Fazit: Bei Überraschungen gilt immer: Sich bewusst Denkzeit nehmen: Mit einer langen Denkpause, mit einer Klärungsfrage, mit langsamen Sprechen. Das muss und kann gelernt werden.


Köbi Kuhn hat durch seine ungehaltene Art Punkte verloren.

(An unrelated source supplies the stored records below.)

def is_valid_symbol_py (symbol : String) : Bool :=
  -- if not symbol or len(symbol) > 10: return False
  if symbol = "" ∨ 10 < PySem.Str.len symbol then false
  -- if ' ' in symbol: return False
  else if PySem.Str.isIn " " symbol = true then false
  -- if symbol in indices: return False
  else if symbol ∈ pvIndicesA then false
  -- for suffix in problematic_suffixes: if symbol.endswith(f' {suffix}') or symbol.endswith(f'-{suffix}'): return False
  else if pvSuffixesA.any (fun sfx =>
      PySem.Str.endswith symbol (" " ++ sfx) || PySem.Str.endswith symbol ("-" ++ sfx)) = true then false
  else true

-- ===== PORT B =====
def pvIndicesB : List String := ["VIX", "DJI", "IXIC", "GSPC", "RUT", "NDX", "SPX"]
def pvBadTailsB : List String := ["PRB", "PRA", "PRC", "PRD", "PRE", "WS", "WT", "UN", "RT"]

-- B's for-loop over the characters with the accumulator (n, tail_start);
-- none encodes the early 'return False' from inside the loop.
def pvScanB : List Char → Nat → Nat → Option (Nat × Nat)
  | [], n, t => some (n, t)
  | c :: cs, n, t =>
    if c = ' ' then none
    else if 10 < n + 1 then none
    else pvScanB cs (n + 1) (if c = '-' then n + 1 else t)

def is_valid_symbol_py_alt (symbol : String) : Bool :=
  match pvScanB symbol.toList 0 0 with
  | none => false
  | some (n, t) =>
    -- if n == 0 or symbol in _INDICES: return False
    if n = 0 ∨ symbol ∈ pvIndicesB then false
    -- if tail_start and symbol[tail_start:] in _BAD_TAILS: return False
    -- (t is a Nat with 0 ≤ t ≤ len(symbol), so the Python slice is exactly 'drop t')
    else if t ≠ 0 ∧ String.ofList (symbol.toList.drop t) ∈ pvBadTailsB then false
    else true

der ganze 10 vor 10 Beitrag vom 16. April, 2008
Übrigens hätte Köbi Kuhn gar nicht viel zu befürchten gehabt. Der Beitrag grenzt an Sensationsjournalismus: Schauen Sie sich den ganzen "10 vor 10" Beitrag an: die Firma hatte selbst gar keine Kinder angestellt. Die Firma wurde kontrolliert. Was die Journalisten herausgefunden haben ist, dass einige Angestellten die Bälle zu Hause genäht hatten, und in einzelnen Fällen auch Familienmitglieder zur Hilfe beigezogen haben, darunter ihre Kinder. Solche Fälle wären auch in der Schweiz nicht leicht zu kontrollieren.
Wenn in der Schweiz ein Teenager zu Hause den Geschäftslaptop der Mutter ausmistet, beim Mitschneiden eines Fernsehbeitrags des Vaters oder beim Haushalt der Familie mithilft, ist das noch nicht notwendigerweise Kinderarbeit. Dass die Arbeiter in Indien einen so kleinen Lohn bekommen haben, gehört sicher zu einem der grössten sozialen Problemen die wir heute haben. Wären die Löhne höher gewesen, hätte eine andere Firma in einem anderen Land den Zuschlag erhalten. Man kann der "Credit Swiss" kaum den Vorwurf machen, dem billigsten akzeptablen Angebot gefolgt zu sein. Die meisten Konsumenten machen das auch, wenn sie Möbel, Turnschuhe oder Lebensmittel kaufen, die in Drittweltländern produziert werden.

Übrigens hat die CS eine grosse Summe an eine Institution bezahlt, die sich gegen Kinderarbeit einsetzt.


Man darf sich bei Journlistenfragen nie schnell ins Bockshhorn jagen lassen.